郑天不好意思地挠了挠头:“不多不多,就三个韭菜盒子,一盘西红柿炒鸡蛋、醋溜土豆丝、红烧肘子,五个馒头,哦对了,还有两瓶可乐。”


    莫栀年和关柠都惊呆了,郑天其实一点都不胖,但没想到他能吃这么多。


    郑天:“听其他人说,孙霜雪她们几个好像被校外的人给‘教训’了,还是在大晚上,真他妈吓人。”


    莫栀年见他知道些情况,接着问道:“那你知道校外的那个人是谁吗?”


    郑天托着下巴思考了许久,突然他拍了一下课桌:“我想起来了,好像叫陈……陈圣青!”

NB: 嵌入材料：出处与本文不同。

-- pv_equiv track=rewrite | github.com/chasehult/padbot-cogs | dungeon/view/dungeon.py | indent
-- ===== SOURCE A (Python) =====
-- def indent(level):
--     """
--     Helper function that indents text for the embed
--     """
--     ret = ""
--     for l in range(level):
--         if l == 0:
--             ret += "> "
--         else:
--             ret += "\u200b \u200b \u200b \u200b \u200b "
--     return ret
-- ===== SOURCE B (Python) =====
-- def indent(level):
--     """
--     Helper function that indents text for the embed
--     """
--     if level <= 0:
--         return ""
--     return "> " + "\u200b \u200b \u200b \u200b \u200b " * (level - 1)
-- ===== Notes on version B (the rewrite author's own statement) =====
-- stated objective: simpler
-- what changed: Replaced the per-index loop with a branch inside by a guard plus closed-form string multiplication of the spacer.
import Mathlib
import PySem

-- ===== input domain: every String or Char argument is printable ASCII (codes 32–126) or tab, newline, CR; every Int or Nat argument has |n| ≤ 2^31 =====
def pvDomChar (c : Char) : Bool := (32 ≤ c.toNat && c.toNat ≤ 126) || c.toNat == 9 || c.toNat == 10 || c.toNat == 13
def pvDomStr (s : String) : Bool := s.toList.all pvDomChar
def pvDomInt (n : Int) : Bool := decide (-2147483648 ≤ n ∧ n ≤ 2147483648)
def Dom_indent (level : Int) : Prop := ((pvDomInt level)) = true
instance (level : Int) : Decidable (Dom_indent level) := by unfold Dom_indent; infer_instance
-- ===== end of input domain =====

-- ===== PORT A =====
def indent (level : Int) : String :=
  (PySem.List.pyRange 0 level 1).foldl
    (fun ret l => if l == 0 then ret ++ "> " else ret ++ "\u200b \u200b \u200b \u200b \u200b ") ""

-- ===== PORT B =====
-- B: guard + closed-form string multiplication of the spacer (one honest line).
def repStr (s : String) : Nat → String
  | 0 => ""
  | k + 1 => repStr s k ++ s

def indent_alt (level : Int) : String :=
  if level ≤ 0 then "" else "> " ++ repStr "\u200b \u200b \u200b \u200b \u200b " (level - 1).toNat

-- ===== PRECONDITION & SPEC =====
def Spec_indent (level : Int) (out : String) : Prop := out = indent_alt level
instance (level : Int) (out : String) : Decidable (Spec_indent level out) := by unfold Spec_indent; infer_instance

-- ===== CLAIM (what is proved, stated in full; the proofs are below) =====
def Claim_equal_indent : Prop := ∀ (level : Int), Dom_indent level → Spec_indent level (indent level)

-- ===== LEMMAS AND PROOFS =====

-- ===== VERDICT (by name: the statement is the Claim_ definition above) =====
theorem aux_range (n : Nat) :
    ((List.range (n+1)).map (fun k : Nat => (0:Int) + k)).foldl
      (fun ret l => if l == 0 then ret ++ "> " else ret ++ "\u200b \u200b \u200b \u200b \u200b ") ""
    = "> " ++ repStr "\u200b \u200b \u200b \u200b \u200b " n := by
  induction n with
  | zero => decide
  | succ m ih =>
    rw [List.range_succ, List.map_append, List.foldl_append, ih]
    have hne : ((m : Int) + 1) ≠ 0 := by omega
    simp [repStr, hne, String.append_assoc]

theorem indent_spec : Claim_equal_indent := by
  intro level _
  unfold Spec_indent indent indent_alt
  rw [PySem.List.pyRange_one]
  by_cases h : level ≤ 0
  · have h0 : (level - 0).toNat = 0 := by omega
    rw [h0]
    simp [h]
  · have h1 : (level - 0).toNat = (level - 1).toNat + 1 := by omega
    rw [h1, aux_range]
    simp [h]
-- pv_equiv track=rewrite | github.com/moustafattia/yoyopod-core | yoyopod_cli/pi/support/voice_commands.py | _trim_slot_tokens
-- ===== SOURCE A (Python) =====
-- _SLOT_FILLER_TOKENS = frozenset({"a", "an", "the", "to", "for", "my", "please", "now"})
--
-- def _trim_slot_tokens(tokens: tuple[str, ...]) -> tuple[str, ...]:
--     """Trim filler tokens around a slot extracted from the transcript."""
--
--     start = 0
--     end = len(tokens)
--     while start < end and tokens[start] in _SLOT_FILLER_TOKENS:
--         start += 1
--     while end > start and tokens[end - 1] in _SLOT_FILLER_TOKENS:
--         end -= 1
--     return tokens[start:end]
-- ===== SOURCE B (Python) =====
-- _SLOT_FILLER_TOKENS = frozenset({"a", "an", "the", "to", "for", "my", "please", "now"})
--
-- def _trim_slot_tokens(tokens):
--     """Trim filler tokens around a slot extracted from the transcript."""
--     keep = [i for i, t in enumerate(tokens) if t not in _SLOT_FILLER_TOKENS]
--     if not keep:
--         return ()
--     return tokens[keep[0]:keep[-1] + 1]
-- ===== Notes on version B (the rewrite author's own statement) =====
-- stated objective: alternative
-- what changed: Replaces the two early-stopping boundary-pointer loops with a single full enumerate pass collecting the indices of non-filler tokens, returning one slice from the first to the last kept index.
import Mathlib
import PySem

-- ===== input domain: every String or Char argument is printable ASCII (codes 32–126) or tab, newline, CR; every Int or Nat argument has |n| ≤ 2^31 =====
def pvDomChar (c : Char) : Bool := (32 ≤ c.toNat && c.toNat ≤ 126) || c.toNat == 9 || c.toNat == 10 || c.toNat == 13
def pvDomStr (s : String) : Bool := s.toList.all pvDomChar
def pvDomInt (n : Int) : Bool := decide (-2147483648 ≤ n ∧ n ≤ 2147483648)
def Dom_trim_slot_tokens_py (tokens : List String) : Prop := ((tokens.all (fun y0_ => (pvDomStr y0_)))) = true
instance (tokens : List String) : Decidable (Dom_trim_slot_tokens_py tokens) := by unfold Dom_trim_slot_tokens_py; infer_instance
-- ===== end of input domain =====

-- B replaces the two boundary-pointer trim loops with one enumerate pass collecting kept indices plus a single slice (alternative decomposition, same cost).

-- ===== PORT A =====
def pvFillers : List String := ["a", "an", "the", "to", "for", "my", "please", "now"]

-- first while loop: advance start over leading fillers
def pvTrimStartLoop (tokens : List String) (start stop : Nat) : Nat :=
  if h : start < stop ∧ pvFillers.contains (tokens.getD start "") then
    pvTrimStartLoop tokens (start + 1) stop
  else start
termination_by stop - start
decreasing_by omega

-- second while loop: retreat end over trailing fillers
def pvTrimEndLoop (tokens : List String) (end_ start : Nat) : Nat :=
  if h : start < end_ ∧ pvFillers.contains (tokens.getD (end_ - 1) "") then
    pvTrimEndLoop tokens (end_ - 1) start
  else end_
termination_by end_
decreasing_by omega

def trim_slot_tokens_py (tokens : List String) : List String :=
  let start := pvTrimStartLoop tokens 0 tokens.length
  let end_ := pvTrimEndLoop tokens tokens.length start
  PySem.List.slice tokens (some (start : Int)) (some (end_ : Int))

-- ===== PORT B =====
def trim_slot_tokens_py_alt (tokens : List String) : List String :=
  let keep := ((PySem.List.enumerate tokens 0).filter
      (fun p => !pvFillers.contains p.2)).map (·.1)
  match h : keep with
  | [] => []
  | i :: rest => PySem.List.slice tokens (some i) (some ((i :: rest).getLast (by simp) + 1))

-- ===== PRECONDITION & SPEC =====
def Spec_trim_slot_tokens_py (tokens : List String) (out : List String) : Prop := out = trim_slot_tokens_py_alt tokens
instance (tokens : List String) (out : List String) : Decidable (Spec_trim_slot_tokens_py tokens out) := by unfold Spec_trim_slot_tokens_py; infer_instance

-- ===== CLAIM (what is proved, stated in full; the proofs are below) =====
def Claim_equal_trim_slot_tokens_py : Prop := ∀ (tokens : List String), Dom_trim_slot_tokens_py tokens → Spec_trim_slot_tokens_py tokens (trim_slot_tokens_py tokens)

-- ===== LEMMAS AND PROOFS =====

-- proof-side abbreviation for the filler test
def pvF (t : String) : Bool := pvFillers.contains t

theorem pvF_true_of {x : String} (h : pvFillers.contains x = true) : pvF x = true := h
theorem pvF_false_of {x : String} (h : pvFillers.contains x = false) : ¬ pvF x = true := by
  unfold pvF
  rw [h]
  simp

-- spec of B's kept-index list, by structural recursion with an offset
def pvKeepAux (n : Int) : List String → List Int
  | [] => []
  | x :: xs => if pvF x then pvKeepAux (n + 1) xs else n :: pvKeepAux (n + 1) xs

theorem pvKeep_eq (t : List String) (n : Int) :
    ((PySem.List.enumerate t n).filter (fun p => !pvFillers.contains p.2)).map (·.1)
      = pvKeepAux n t := by
  induction t generalizing n with
  | nil => simp [PySem.List.enumerate_nil, pvKeepAux]
  | cons x xs ih =>
    have ih' := ih (n + 1)
    simp only [PySem.List.enumerate_cons, List.filter_cons, pvKeepAux, pvF]
    by_cases hx : x ∈ pvFillers <;> simp [hx] at ih' ⊢ <;> simp [ih']

theorem pvKeepAux_nil_iff (t : List String) (n : Int) :
    pvKeepAux n t = [] ↔ t.all pvF = true := by
  induction t generalizing n with
  | nil => simp [pvKeepAux]
  | cons x xs ih =>
    by_cases hx : pvF x = true <;> simp [pvKeepAux, hx, ih]

theorem pvKeepAux_head (t : List String) (n : Int) (h : t.all pvF = false) :
    (pvKeepAux n t).head? = some (n + ((t.takeWhile pvF).length : Int)) := by
  induction t generalizing n with
  | nil => simp at h
  | cons x xs ih =>
    by_cases hx : pvF x = true
    · have hxs : xs.all pvF = false := by simpa [hx] using h
      simp only [pvKeepAux, hx, if_true, List.takeWhile_cons_of_pos hx]
      rw [ih (n + 1) hxs]
      simp only [Option.some.injEq, List.length_cons]
      push_cast
      ring
    · simp [pvKeepAux, hx, List.takeWhile_cons_of_neg hx]

theorem pvKeepAux_getLast (t : List String) (n : Int) (h : t.all pvF = false) :
    (pvKeepAux n t).getLast? = some (n + (t.length : Int) - 1 - ((t.reverse.takeWhile pvF).length : Int)) := by
  induction t generalizing n with
  | nil => simp at h
  | cons x xs ih =>
    by_cases hxs : xs.all pvF = true
    · have hx : pvF x = false := by
        rcases Bool.eq_false_or_eq_true (pvF x) with h1 | h1
        · simp [h1, hxs] at h
        · exact h1
      have hrev : ∀ y ∈ xs.reverse, pvF y = true := by
        intro y hy
        exact (List.all_eq_true.mp hxs) y (List.mem_reverse.mp hy)
      have hnil : pvKeepAux (n + 1) xs = [] := (pvKeepAux_nil_iff xs (n + 1)).mpr hxs
      have htw : (x :: xs).reverse.takeWhile pvF = xs.reverse := by
        rw [List.reverse_cons, List.takeWhile_append]
        rw [if_pos (by rw [List.takeWhile_eq_self_iff.mpr hrev])]
        rw [List.takeWhile_cons_of_neg (by simp [hx]), List.append_nil]
      simp only [pvKeepAux, hx, Bool.false_eq_true, if_false, hnil, htw]
      simp only [List.getLast?_singleton, List.length_reverse, List.length_cons,
        Option.some.injEq]
      push_cast
      ring
    · have hxs' : xs.all pvF = false := Bool.eq_false_iff.mpr hxs
      have hne : pvKeepAux (n + 1) xs ≠ [] := by
        intro hc
        rw [pvKeepAux_nil_iff] at hc
        exact hxs hc
      have hlast := ih (n + 1) hxs'
      have htw : (x :: xs).reverse.takeWhile pvF = xs.reverse.takeWhile pvF := by
        rw [List.reverse_cons, List.takeWhile_append]
        rw [if_neg]
        intro hlen
        have hpre := (List.takeWhile_prefix (l := xs.reverse) (p := pvF)).eq_of_length
          (by simpa using hlen)
        have : ∀ y ∈ xs, pvF y = true := by
          intro y hy
          exact List.takeWhile_eq_self_iff.mp hpre y (List.mem_reverse.mpr hy)
        exact hxs (List.all_eq_true.mpr this)
      by_cases hx : pvF x = true
      · simp only [pvKeepAux, hx, if_true, htw]
        rw [hlast]
        simp only [Option.some.injEq, List.length_cons]
        push_cast
        ring
      · simp only [pvKeepAux, hx, Bool.false_eq_true, if_false, htw,
          List.getLast?_cons, hlast]
        simp only [Option.getD_some, Option.some.injEq, List.length_cons]
        push_cast
        ring

-- characterisation of A's first loop
theorem pvStartLoop_eq (t : List String) (s : Nat) :
    pvTrimStartLoop t s t.length = s + ((t.drop s).takeWhile pvF).length := by
  fun_induction pvTrimStartLoop t s t.length with
  | case1 s h ih =>
    obtain ⟨hlt, hf⟩ := h
    have hdrop : t.drop s = t.getD s "" :: t.drop (s + 1) := by
      rw [List.drop_eq_getElem_cons hlt]
      simp [List.getD_eq_getElem?_getD, List.getElem?_eq_getElem hlt]
    rw [hdrop, List.takeWhile_cons_of_pos (pvF_true_of hf), ih]
    simp only [List.length_cons]
    omega
  | case2 s h =>
    by_cases hlt : s < t.length
    · have hf : pvFillers.contains (t.getD s "") = false := by
        rcases Bool.eq_false_or_eq_true (pvFillers.contains (t.getD s "")) with h1 | h1
        · exact absurd ⟨hlt, h1⟩ h
        · exact h1
      have hdrop : t.drop s = t.getD s "" :: t.drop (s + 1) := by
        rw [List.drop_eq_getElem_cons hlt]
        simp [List.getD_eq_getElem?_getD, List.getElem?_eq_getElem hlt]
      rw [hdrop, List.takeWhile_cons_of_neg (pvF_false_of hf)]
      simp
    · rw [List.drop_eq_nil_of_le (by omega)]
      simp

theorem pvTakeRev (t : List String) (e : Nat) (h1 : 0 < e) (h2 : e ≤ t.length) :
    (t.take e).reverse = t.getD (e - 1) "" :: (t.take (e - 1)).reverse := by
  obtain ⟨e', rfl⟩ : ∃ e', e = e' + 1 := ⟨e - 1, by omega⟩
  rw [List.take_add_one]
  simp [List.getD_eq_getElem?_getD, List.getElem?_eq_getElem (by omega : e' < t.length)]

-- characterisation of A's second loop, given a non-filler sentinel at index s
theorem pvEndLoop_eq (t : List String) (e s : Nat) (hse : s < e) (hel : e ≤ t.length)
    (hs : pvFillers.contains (t.getD s "") = false) :
    pvTrimEndLoop t e s = e - (((t.take e).reverse).takeWhile pvF).length := by
  fun_induction pvTrimEndLoop t e s with
  | case1 e h ih =>
    obtain ⟨hlt, hf⟩ := h
    have hne : s ≠ e - 1 := by
      intro hc
      have : pvFillers.contains (t.getD s "") = true := by rw [hc]; exact hf
      rw [hs] at this
      exact absurd this (by simp)
    have hse' : s < e - 1 := by omega
    rw [pvTakeRev t e (by omega) hel, List.takeWhile_cons_of_pos (pvF_true_of hf)]
    have hlen : ((t.take (e - 1)).reverse.takeWhile pvF).length ≤ e - 1 := by
      have h3 := (List.takeWhile_prefix (l := (t.take (e - 1)).reverse) (p := pvF)).length_le
      simp only [List.length_reverse, List.length_take] at h3
      omega
    rw [ih hse' (by omega)]
    simp only [List.length_cons]
    omega
  | case2 e h =>
    have hf : pvFillers.contains (t.getD (e - 1) "") = false := by
      rcases Bool.eq_false_or_eq_true (pvFillers.contains (t.getD (e - 1) "")) with h1 | h1
      · exact absurd ⟨hse, h1⟩ h
      · exact h1
    rw [pvTakeRev t e (by omega) hel, List.takeWhile_cons_of_neg (pvF_false_of hf)]
    simp

-- first non-filler index: position and value
theorem pvFirstNonF (t : List String) (h : t.all pvF = false) :
    (t.takeWhile pvF).length < t.length ∧
      pvFillers.contains (t.getD (t.takeWhile pvF).length "") = false := by
  induction t with
  | nil => simp at h
  | cons x xs ih =>
    by_cases hx : pvF x = true
    · have hxs : xs.all pvF = false := by simpa [hx] using h
      obtain ⟨h1, h2⟩ := ih hxs
      refine ⟨?_, ?_⟩
      · simp only [List.takeWhile_cons_of_pos hx, List.length_cons, List.length_cons]
        omega
      · simpa [List.takeWhile_cons_of_pos hx] using h2
    · refine ⟨?_, ?_⟩
      · simp [List.takeWhile_cons_of_neg hx]
      · simp only [List.takeWhile_cons_of_neg hx, List.length_nil, List.getD_cons_zero]
        exact Bool.eq_false_iff.mpr hx


-- ===== VERDICT (by name: the statement is the Claim_ definition above) =====
theorem trim_slot_tokens_py_spec : Claim_equal_trim_slot_tokens_py := by
  intro t _
  unfold Spec_trim_slot_tokens_py trim_slot_tokens_py trim_slot_tokens_py_alt
  have hstart : pvTrimStartLoop t 0 t.length = (t.takeWhile pvF).length := by
    simpa using pvStartLoop_eq t 0
  dsimp only
  split
  case h_1 heq =>
    -- B's kept list is empty: everything is filler, both sides give []
    have hk : pvKeepAux 0 t = [] := by rw [← pvKeep_eq t 0]; exact heq
    have hall : t.all pvF = true := (pvKeepAux_nil_iff t 0).mp hk
    have ha : (t.takeWhile pvF).length = t.length := by
      rw [List.takeWhile_eq_self_iff.mpr (List.all_eq_true.mp hall)]
    have hend : pvTrimEndLoop t t.length t.length = t.length := by
      rw [pvTrimEndLoop]
      simp
    rw [hstart, ha, hend, PySem.List.slice_natCast]
    simp
  case h_2 i rest heq =>
    -- B kept at least one index
    have hk : pvKeepAux 0 t = i :: rest := by rw [← pvKeep_eq t 0]; exact heq
    have hall' : t.all pvF = false := by
      rcases Bool.eq_false_or_eq_true (t.all pvF) with h1 | h1
      · rw [(pvKeepAux_nil_iff t 0).mpr h1] at hk
        exact absurd hk (by simp)
      · exact h1
    obtain ⟨halt, hav⟩ := pvFirstNonF t hall'
    set a := (t.takeWhile pvF).length with hadef
    set q := (t.reverse.takeWhile pvF).length with hqdef
    have hq : q ≤ t.length := by
      have h3 := (List.takeWhile_prefix (l := t.reverse) (p := pvF)).length_le
      simpa using h3
    have hend : pvTrimEndLoop t t.length a = t.length - q := by
      rw [pvEndLoop_eq t t.length a halt le_rfl hav, List.take_length]
    have hhead := pvKeepAux_head t 0 hall'
    rw [hk] at hhead
    simp only [List.head?_cons, Option.some.injEq] at hhead
    have hlast := pvKeepAux_getLast t 0 hall'
    rw [hk, List.getLast?_eq_some_getLast (by simp)] at hlast
    simp only [Option.some.injEq] at hlast
    rw [hstart, hend, hlast, hhead]
    congr 1
    · simp [hadef]
    · simp only [Option.some.injEq]
      rw [Nat.cast_sub hq]
      ring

    “他?!”关柠一脸疑惑地看向郑天,“他和孙霜雪的关系八竿子都打不着,他俩到底又什么恩怨啊?”


    郑天耸了耸肩,表示他也不知道。


    一旁的莫栀年沉默不语,原来,陈圣青昨晚对她说的那句话是这个意思。孙霜雪对于她来说确实是个让人头疼的大麻烦,可陈圣青又是怎么知道欺负她的人是孙霜雪呢?


    这种种的一切都让莫栀年陷入怀疑当中。


    “年年,你在想什么呢?喊你这么多遍都没有反应。”关柠说,“难道你知道这其中的事?”


    莫栀年心虚地摇头:“我不知道。”


    要是让关柠知道她和陈圣青有交集,她肯定会“杀”了她的。


    关柠半信半疑,但她还是没有再继续问下去:“以陈圣青的脾气,肯定是孙霜雪做了什么触犯到他底线的事,啧啧,我感觉孙霜雪没个十天半个月是不会来学校了。”


    “有这么严重吗?”莫栀年问道。


    关柠一脸肯定:“当然,我和祁焱可是和他交过手的,他打起架来那叫一个狠,就算被打断了几根肋骨,也还是能继续站起来打一个小时。”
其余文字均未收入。